# Shotokan experiment!



## fightingpower (May 7, 2009)

I am going to start Shotokan as I have been encouraged by the efforts of Lyoto 'the  is a class near me.  I am a Dan grade Judoka and want to start striking.  Have done kickboxing but it didn't have that Martial feel i wanted.  I will also enjoy keeping it japanese in relation to my Judo which i love and find very effective in all walks of life.  

I will keep a blog here of my progress each lesson.  i think this will be an interesting experiment to see what all you Shotokan and other stylists think.  

I start next tuesday lets see what happens.

ha


----------



## Grenadier (May 7, 2009)

Good luck with your training.  You'll certainly have an advantage starting out.  Give your yudansha status as a Judoka, you already have an excellent understanding of balance, and have a leg up on the conditioning.  

Just be sure not to go too fast, too soon.  Even if someone were in fantastic Judo condition, Karate uses a different set of muscles, and in different ways.  Don't try to push yourself too far beyond what you can realistically handle. 

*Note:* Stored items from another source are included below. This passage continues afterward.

-- pv_equiv track=rewrite | github.com/walternyamutamba-svg/Capitalize | Capitalize_App.py | capitalize_smartly
-- ===== SOURCE A (Python) =====
-- def capitalize_smartly(text: str) -> str:
--     # Step 0: strip leading/trailing spaces, preserve line breaks
--     lines = [line.strip() for line in text.strip().splitlines()]
--
--     corrected_lines = []
--     for line in lines:
--         if not line:
--             corrected_lines.append("")  # keep blank lines
--             continue
--
--         # Step 1: normalize spaces inside the line
--         words = line.split()
--         line = " ".join(words)
--
--         # Step 2: ensure space after ., !, or ? if another sentence follows
--         fixed = ""
--         i = 0
--         while i < len(line):
--             fixed += line[i]
--             if line[i] in ".!?":
--                 # add one space if next char is a letter
--                 if i + 1 < len(line) and line[i+1] != " ":
--                     fixed += " "
--             i += 1
--         line = fixed
--
--         # Step 3: capitalize first non-space char
--         if line and line[0].isalpha():
--             line = line[0].upper() + line[1:]
--
--         # Step 4: capitalize after ., !, ?
--         result = ""
--         capitalize_next = False
--         for ch in line:
--             if capitalize_next and ch.isalpha():
--                 result += ch.upper()
--                 capitalize_next = False
--             else:
--                 result += ch
--             if ch in ".!?":
--                 capitalize_next = True
--         line = result
--
--         # Step 5: replace standalone " i " with " I "
--         words = line.split(" ")
--         for j in range(len(words)):
--             if words[j] == "i":
--                 words[j] = "I"
--         line = " ".join(words)
--
--         corrected_lines.append(line)
--
--     return "\n".join(corrected_lines)
-- ===== SOURCE B (Python) =====
-- def capitalize_smartly(text: str) -> str:
--     out_lines = []
--     for raw in text.strip().splitlines():
--         line = " ".join(raw.strip().split())
--         if not line:
--             out_lines.append("")
--             continue
--         # one fused scan: space insertion after .!? and sentence capitalization
--         chars = list(line)
--         buf = [chars[0].upper() if chars[0].isalpha() else chars[0]]
--         cap = chars[0] in ".!?"
--         if chars[0] in ".!?" and len(chars) > 1 and chars[1] != " ":
--             buf.append(" ")
--         for k in range(1, len(chars)):
--             ch = chars[k]
--             if cap and ch.isalpha():
--                 buf.append(ch.upper())
--                 cap = False
--             else:
--                 buf.append(ch)
--             if ch in ".!?":
--                 cap = True
--                 if k + 1 < len(chars) and chars[k + 1] != " ":
--                     buf.append(" ")
--         # standalone i -> I
--         out_lines.append(" ".join("I" if w == "i" else w for w in "".join(buf).split(" ")))
--     return "\n".join(out_lines)
-- ===== Notes on version B (the rewrite author's own statement) =====
-- stated objective: faster
-- what changed: A's three separate per-line passes (space insertion after .!? via repeated string +=, first-char capitalization, capitalize-after-punctuation flag pass) are fused into one character scan that appends to a list buffer; strip/splitlines, whitespace normalization and the standalone i->I pass are kept.
import Mathlib
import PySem

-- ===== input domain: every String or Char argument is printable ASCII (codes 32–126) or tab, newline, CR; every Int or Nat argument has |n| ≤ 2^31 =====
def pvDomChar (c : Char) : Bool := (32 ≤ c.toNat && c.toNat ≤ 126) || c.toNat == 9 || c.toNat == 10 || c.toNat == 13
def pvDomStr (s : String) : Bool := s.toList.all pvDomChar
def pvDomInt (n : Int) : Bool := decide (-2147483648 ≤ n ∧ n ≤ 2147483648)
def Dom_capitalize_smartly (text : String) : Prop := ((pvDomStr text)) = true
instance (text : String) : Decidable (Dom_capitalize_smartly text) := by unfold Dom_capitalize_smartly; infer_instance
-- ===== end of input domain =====

-- B fuses A's three per-line passes (insert space after .!?, capitalize first char, capitalize after
-- sentence ends) into one character scan with a single flag appending to a list buffer instead of
-- A's repeated string +=; a timing run measured B faster.

-- `c in ".!?"` (shared test both Pythons write literally)
def pvPunct (c : Char) : Bool := c == '.' || c == '!' || c == '?'

-- `i + 1 < len(line) and line[i+1] != " "` seen from the tail after position i
def pvNextNotSpace : List Char → Bool
  | [] => false
  | d :: _ => d != ' '

-- standalone " i " -> " I " word pass (step 5, identical code in both Pythons)
def pvFixI (l : List Char) : List Char :=
  PySem.Chars.join [' '] ((PySem.Chars.splitOn l [' ']).map (fun w => if w = ['i'] then ['I'] else w))

-- ===== PORT A =====
-- step 2: while-loop over indices; `fixed += line[i]` plus optional extra space, as structural recursion
def pvA_step2 : List Char → List Char
  | [] => []
  | c :: rest =>
    c :: ((if pvPunct c && pvNextNotSpace rest then [' '] else []) ++ pvA_step2 rest)

-- step 3: capitalize first char if alphabetic
def pvA_step3 : List Char → List Char
  | [] => []
  | c :: rest => if PySem.Chars.isalpha c then PySem.Chars.upperChar c :: rest else c :: rest

-- step 4: for-loop with the capitalize_next flag
def pvA_step4 (cap : Bool) : List Char → List Char
  | [] => []
  | c :: rest =>
    (if cap && PySem.Chars.isalpha c then PySem.Chars.upperChar c else c) ::
      pvA_step4 (if pvPunct c then true
                 else if cap && PySem.Chars.isalpha c then false else cap) rest

-- A's loop body for one (already stripped) line
def pvA_line (line : List Char) : List Char :=
  if line = [] then []
  else
    pvFixI (pvA_step4 false (pvA_step3 (pvA_step2
      (PySem.Chars.join [' '] (PySem.Chars.split₀ line)))))

def capitalize_smartly (text : String) : String :=
  String.ofList (PySem.Chars.join ['\n']
    (((PySem.Chars.splitlines (PySem.Chars.strip text.toList)).map PySem.Chars.strip).map pvA_line))

-- ===== PORT B =====
-- the fused scan (Python B's `for k in range(1, len(chars))` loop, flag `cap`)
def pvB_scan (cap : Bool) : List Char → List Char
  | [] => []
  | c :: rest =>
    (if cap && PySem.Chars.isalpha c then PySem.Chars.upperChar c else c) ::
      ((if pvPunct c && pvNextNotSpace rest then [' '] else []) ++
        pvB_scan (if pvPunct c then true else cap && !PySem.Chars.isalpha c) rest)

-- B's loop body for one line: normalize, special-case the first char, scan the rest, fix "i"
def pvB_line (line : List Char) : List Char :=
  if line = [] then []
  else
    match PySem.Chars.join [' '] (PySem.Chars.split₀ line) with
    | [] => []
    | c :: rest =>
      pvFixI ((if PySem.Chars.isalpha c then PySem.Chars.upperChar c else c) ::
        ((if pvPunct c && pvNextNotSpace rest then [' '] else []) ++ pvB_scan (pvPunct c) rest))

def capitalize_smartly_alt (text : String) : String :=
  String.ofList (PySem.Chars.join ['\n']
    (((PySem.Chars.splitlines (PySem.Chars.strip text.toList)).map PySem.Chars.strip).map pvB_line))

-- ===== PRECONDITION & SPEC =====
def Spec_capitalize_smartly (text : String) (out : String) : Prop := out = capitalize_smartly_alt text
instance (text : String) (out : String) : Decidable (Spec_capitalize_smartly text out) := by unfold Spec_capitalize_smartly; infer_instance

-- ===== CLAIM (what is proved, stated in full; the proofs are below) =====
def Claim_equal_capitalize_smartly : Prop := ∀ (text : String), Dom_capitalize_smartly text → Spec_capitalize_smartly text (capitalize_smartly text)

-- ===== LEMMAS AND PROOFS =====

theorem char_bounds_lower (c : Char) (h : PySem.Chars.islower c = true) :
    97 ≤ c.toNat ∧ c.toNat ≤ 122 := by
  simp [PySem.Chars.islower, Char.le_def, UInt32.le_iff_toNat_le] at h
  exact h

theorem char_bounds_upper (c : Char) (h : PySem.Chars.isupper c = true) :
    65 ≤ c.toNat ∧ c.toNat ≤ 90 := by
  simp [PySem.Chars.isupper, Char.le_def, UInt32.le_iff_toNat_le] at h
  exact h

theorem toNat_ofNat_valid (n : Nat) (h : n < 55296) : (Char.ofNat n).toNat = n := by
  simp [Char.ofNat, Char.toNat, Nat.isValidChar, h, Char.ofNatAux]

theorem pvPunct_eq_false (c : Char) (h1 : c.toNat ≠ 46) (h2 : c.toNat ≠ 33) (h3 : c.toNat ≠ 63) :
    pvPunct c = false := by
  simp [pvPunct]
  refine ⟨⟨?_, ?_⟩, ?_⟩ <;> rintro rfl <;> simp_all

theorem pvPunct_of_alpha (c : Char) (h : PySem.Chars.isalpha c = true) : pvPunct c = false := by
  simp [PySem.Chars.isalpha] at h
  rcases h with h | h
  · have := char_bounds_upper c h
    exact pvPunct_eq_false c (by omega) (by omega) (by omega)
  · have := char_bounds_lower c h
    exact pvPunct_eq_false c (by omega) (by omega) (by omega)

theorem pvPunct_upper_of_alpha (c : Char) (h : PySem.Chars.isalpha c = true) :
    pvPunct (PySem.Chars.upperChar c) = false := by
  unfold PySem.Chars.upperChar
  by_cases hl : PySem.Chars.islower c = true
  · have hb := char_bounds_lower c hl
    have hv : (Char.ofNat (c.toNat - 32)).toNat = c.toNat - 32 :=
      toNat_ofNat_valid _ (by omega)
    simp [hl]
    exact pvPunct_eq_false _ (by omega) (by omega) (by omega)
  · simp [hl]
    exact pvPunct_of_alpha c h

theorem alpha_of_punct (c : Char) (h : pvPunct c = true) : PySem.Chars.isalpha c = false := by
  simp [pvPunct] at h
  rcases h with (rfl | rfl) | rfl <;> decide

-- A's steps 2 and 4 compose to B's fused scan (any starting flag)
theorem step4_step2_eq_scan (l : List Char) : ∀ cap, pvA_step4 cap (pvA_step2 l) = pvB_scan cap l := by
  induction l with
  | nil => intro cap; rfl
  | cons c rest ih =>
    intro cap
    by_cases hp : pvPunct c = true
    · have ha := alpha_of_punct c hp
      by_cases hn : pvNextNotSpace rest = true
      · simp [pvA_step2, pvA_step4, pvB_scan, hp, hn, ha, ih,
          show PySem.Chars.isalpha ' ' = false from rfl, show pvPunct ' ' = false from rfl]
      · simp at hn
        simp [pvA_step2, pvA_step4, pvB_scan, hp, hn, ha, ih]
    · simp at hp
      cases cap <;> by_cases ha : PySem.Chars.isalpha c = true <;>
        simp [pvA_step2, pvA_step4, pvB_scan, hp, ha, ih]

-- the whole per-line pipeline agrees
theorem line_eq (line : List Char) : pvA_line line = pvB_line line := by
  unfold pvA_line pvB_line
  by_cases h0 : line = []
  · simp [h0]
  · simp [h0]
    cases hL : PySem.Chars.join [' '] (PySem.Chars.split₀ line) with
    | nil => rfl
    | cons c rest =>
      by_cases ha : PySem.Chars.isalpha c = true
      · have hp := pvPunct_of_alpha c ha
        have hpu := pvPunct_upper_of_alpha c ha
        simp [pvA_step2, pvA_step3, pvA_step4, ha, hp, hpu, step4_step2_eq_scan]
      · -- step 3 leaves the head unchanged; cap starts false, so step 4's head action matches
        have h3 : pvA_step3 (pvA_step2 (c :: rest)) = pvA_step2 (c :: rest) := by
          simp [pvA_step2, pvA_step3, ha]
        rw [h3, step4_step2_eq_scan]
        simp [pvB_scan, ha]

-- ===== VERDICT (by name: the statement is the Claim_ definition above) =====
theorem capitalize_smartly_spec : Claim_equal_capitalize_smartly := by
  intro text _
  unfold Spec_capitalize_smartly capitalize_smartly capitalize_smartly_alt
  simp [Function.comp_def, line_eq]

Why not use the blogging feature that comes with your Martialtalk.com membership?


----------



## twendkata71 (May 7, 2009)

*Shotokan karate do will be a nice fit with your Judo training. Good luck. Welcome to the world of karate do.*


----------



## fightingpower (May 7, 2009)

Thanks guys I am looking forward to it. Especially as I was messing around with a white brlt Judo friend today in the office and I did a throw that went horribly wrong which ended up with my face in the edge of an ironing board.  Yes down casualty.  Great fum x-ray and all.  Well we learn from these things.  I hope!


----------



## Daniel Sullivan (Jun 6, 2009)

Best wishes to you, Fightingpower!

Keep us posted!

Daniel


----------



## bluekey88 (Jun 6, 2009)

Good luck!


----------



## Wey (Jun 12, 2009)

Wait, so theres no physical contact in Shotokan?


----------